As of July 2026, Canadian Airways Congo operates the following aircraft:

Canadian Airways Congo Fleet
| Aircraft | In Service | Orders | Passengers | Notes |
|---|---|---|---|---|
| McDonnell Douglas MD-82 | 3 | — | 156 |  |
| McDonnell Douglas MD-83 | 1 | — | 158 |  |
| Total | 4 |  |  |  |

===Former fleet===
As of August 2025, Canadian Airways Congo operated 1 Boeing 737-300, 3 McDonnell Douglas MD-82 and 1 McDonnell Douglas MD-83.

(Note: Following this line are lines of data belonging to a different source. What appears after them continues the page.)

-- pv_equiv track=rewrite | github.com/hazard-venom/IRIS | iris_client.py | extract_wake_command
-- ===== SOURCE A (Python) =====
-- WAKE_WORD = "iris"
--
-- def extract_wake_command(text):
--     cleaned = text.strip().lower()
--     if not cleaned:
--         return None
--
--     if cleaned == WAKE_WORD:
--         return ""
--
--     prefixes = (
--         WAKE_WORD + " ",
--         "hey " + WAKE_WORD + " ",
--         "hi " + WAKE_WORD + " ",
--         "ok " + WAKE_WORD + " ",
--         "okay " + WAKE_WORD + " ",
--     )
--
--     for prefix in prefixes:
--         if cleaned.startswith(prefix):
--             return cleaned[len(prefix):].strip()
--
--     return None
-- ===== SOURCE B (Python) =====
-- import re
--
-- # One compiled regex drives the parsing instead of a manual prefix loop.
-- # First alternative: the bare wake word.  Second: optional greeting, the wake
-- # word, a mandatory space, then the command (DOTALL so newlines are captured).
-- _WAKE_RE = re.compile(r"iris|(?:hey |hi |ok |okay )?iris (.*)", re.DOTALL)
--
--
-- def extract_wake_command(text):
--     cleaned = text.strip().lower()
--     if not cleaned:
--         return None
--     m = _WAKE_RE.fullmatch(cleaned)
--     if m is None:
--         return None
--     cmd = m.group(1)
--     return "" if cmd is None else cmd.strip()
-- ===== Notes on version B (the rewrite author's own statement) =====
-- stated objective: idiomatic
-- what changed: The five-prefix startswith loop is replaced by a single compiled regex (bare wake word, or optional greeting plus wake word plus space plus DOTALL-captured command) whose one fullmatch call drives the parsing.
import Mathlib
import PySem

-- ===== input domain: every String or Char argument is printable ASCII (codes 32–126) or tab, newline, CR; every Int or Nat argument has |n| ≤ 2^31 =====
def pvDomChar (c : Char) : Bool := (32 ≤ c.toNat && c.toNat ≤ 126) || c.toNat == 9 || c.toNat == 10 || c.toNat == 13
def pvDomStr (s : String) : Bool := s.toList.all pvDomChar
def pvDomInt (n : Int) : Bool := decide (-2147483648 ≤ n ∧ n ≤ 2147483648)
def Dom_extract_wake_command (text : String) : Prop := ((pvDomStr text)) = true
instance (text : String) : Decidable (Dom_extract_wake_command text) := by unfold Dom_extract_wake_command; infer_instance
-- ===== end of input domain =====

-- B replaces A's five-prefix startswith loop by a single compiled regex (one fullmatch call): idiomatic.

-- ===== PORT A =====
-- the 'for prefix in prefixes' loop: first matching prefix wins, remainder is stripped
def pvForPrefixes (cleaned : List Char) : List (List Char) → Option String
  | [] => none
  | p :: ps =>
      if PySem.Chars.startswith cleaned p then
        some (String.ofList (PySem.Chars.strip (PySem.List.slice cleaned (some (p.length : Int)) none)))
      else pvForPrefixes cleaned ps

def extract_wake_command (text : String) : Option String :=
  let cleaned := PySem.Chars.lower (PySem.Chars.strip text.toList)
  if cleaned = [] then none
  else if cleaned = "iris".toList then some ""
  else pvForPrefixes cleaned
    ["iris ".toList, "hey iris ".toList, "hi iris ".toList, "ok iris ".toList, "okay iris ".toList]

-- ===== PORT B =====
-- Hand port (exact) of re.fullmatch with the fixed pattern r"iris|(?:hey |hi |ok |okay )?iris (.*)"
-- under re.DOTALL: alternatives are tried in the engine's order — the bare wake word first, then the
-- greeting alternatives of the optional group in pattern order, last the empty greeting — and the
-- greedy DOTALL "(.*)" captures the whole remainder, so each trial is a pair of prefix tests.
def pvWakeFullmatch : List (List Char) → List Char → Option (List Char)
  | [], _ => none
  | g :: gs, cs =>
      if PySem.Chars.startswith cs g && PySem.Chars.startswith (cs.drop g.length) "iris ".toList then
        some ((cs.drop g.length).drop 5)
      else pvWakeFullmatch gs cs

def extract_wake_command_alt (text : String) : Option String :=
  let cleaned := PySem.Chars.lower (PySem.Chars.strip text.toList)
  if cleaned = [] then none
  else if cleaned = "iris".toList then some ""   -- first alternative matched: group(1) is None
  else
    match pvWakeFullmatch ["hey ".toList, "hi ".toList, "ok ".toList, "okay ".toList, []] cleaned with
    | none => none
    | some cmd => some (String.ofList (PySem.Chars.strip cmd))

-- ===== PRECONDITION & SPEC =====
def Spec_extract_wake_command (text : String) (out : Option String) : Prop := out = extract_wake_command_alt text
instance (text : String) (out : Option String) : Decidable (Spec_extract_wake_command text out) := by unfold Spec_extract_wake_command; infer_instance

-- ===== CLAIM (what is proved, stated in full; the proofs are below) =====
def Claim_equal_extract_wake_command : Prop := ∀ (text : String), Dom_extract_wake_command text → Spec_extract_wake_command text (extract_wake_command text)

-- ===== LEMMAS AND PROOFS =====

-- startswith splits over an appended pattern: the two prefix tests B's matcher performs
theorem pvSwAppend (a b : List Char) : ∀ cs, PySem.Chars.startswith cs (a ++ b)
    = (PySem.Chars.startswith cs a && PySem.Chars.startswith (cs.drop a.length) b) := by
  induction a with
  | nil => intro cs; simp [PySem.Chars.startswith]
  | cons x xs ih =>
      intro cs
      cases cs with
      | nil => simp [PySem.Chars.startswith, List.isPrefixOf]
      | cons c cs =>
          simp [PySem.Chars.startswith, List.isPrefixOf] at ih ⊢
          rw [ih, Bool.and_assoc]

-- A's prefix loop and B's regex matcher agree on every cleaned string
theorem pvKey (cs : List Char) :
    pvForPrefixes cs
      ["iris ".toList, "hey iris ".toList, "hi iris ".toList, "ok iris ".toList, "okay iris ".toList]
  = (match pvWakeFullmatch ["hey ".toList, "hi ".toList, "ok ".toList, "okay ".toList, []] cs with
     | none => none
     | some cmd => some (String.ofList (PySem.Chars.strip cmd))) := by
  cases hI : PySem.Chars.startswith cs "iris ".toList with
  | true =>
      obtain ⟨t, ht⟩ := (PySem.Chars.startswith_iff cs "iris ".toList).mp hI
      subst ht
      simp [pvForPrefixes, pvWakeFullmatch, PySem.Chars.startswith, List.isPrefixOf,
        PySem.List.slice, PySem.List.clampIdx]
  | false =>
      simp only [pvForPrefixes, pvWakeFullmatch,
        show ("hey iris ".toList : List Char) = "hey ".toList ++ "iris ".toList from by decide,
        show ("hi iris ".toList : List Char) = "hi ".toList ++ "iris ".toList from by decide,
        show ("ok iris ".toList : List Char) = "ok ".toList ++ "iris ".toList from by decide,
        show ("okay iris ".toList : List Char) = "okay ".toList ++ "iris ".toList from by decide,
        pvSwAppend, hI, List.drop_zero, List.length_nil, Bool.and_false, Bool.false_eq_true, if_false]
      split_ifs <;>
        first
          | rfl
          | (rw [PySem.List.slice_from_natCast]; simp [List.drop_drop])

-- ===== VERDICT (by name: the statement is the Claim_ definition above) =====
theorem extract_wake_command_spec : Claim_equal_extract_wake_command := by
  intro text _
  unfold Spec_extract_wake_command extract_wake_command extract_wake_command_alt
  generalize PySem.Chars.lower (PySem.Chars.strip text.toList) = cleaned
  dsimp only
  split_ifs
  · rfl
  · rfl
  · exact pvKey _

The airline also previously operated the following aircraft:
- 1 Boeing 737-500

==Accidents and incidents==
- On Friday, January 25, 2008, a Boeing 727-247 that Canadian Airways Congo had leased from Teebah Airlines was damaged after an Antonov AN-12 ran into it as it was parked. The 727 was written off after the accident, which happened at Pointe Noire Airport, Pointe Noire, Congo. There were no occupants inside the Boeing 727, and no fatalities on the Antonov airplane. The Boeing 727 was wearing basic Iraqi Airways livery with Canadian Airways Congo titles when the accident took place.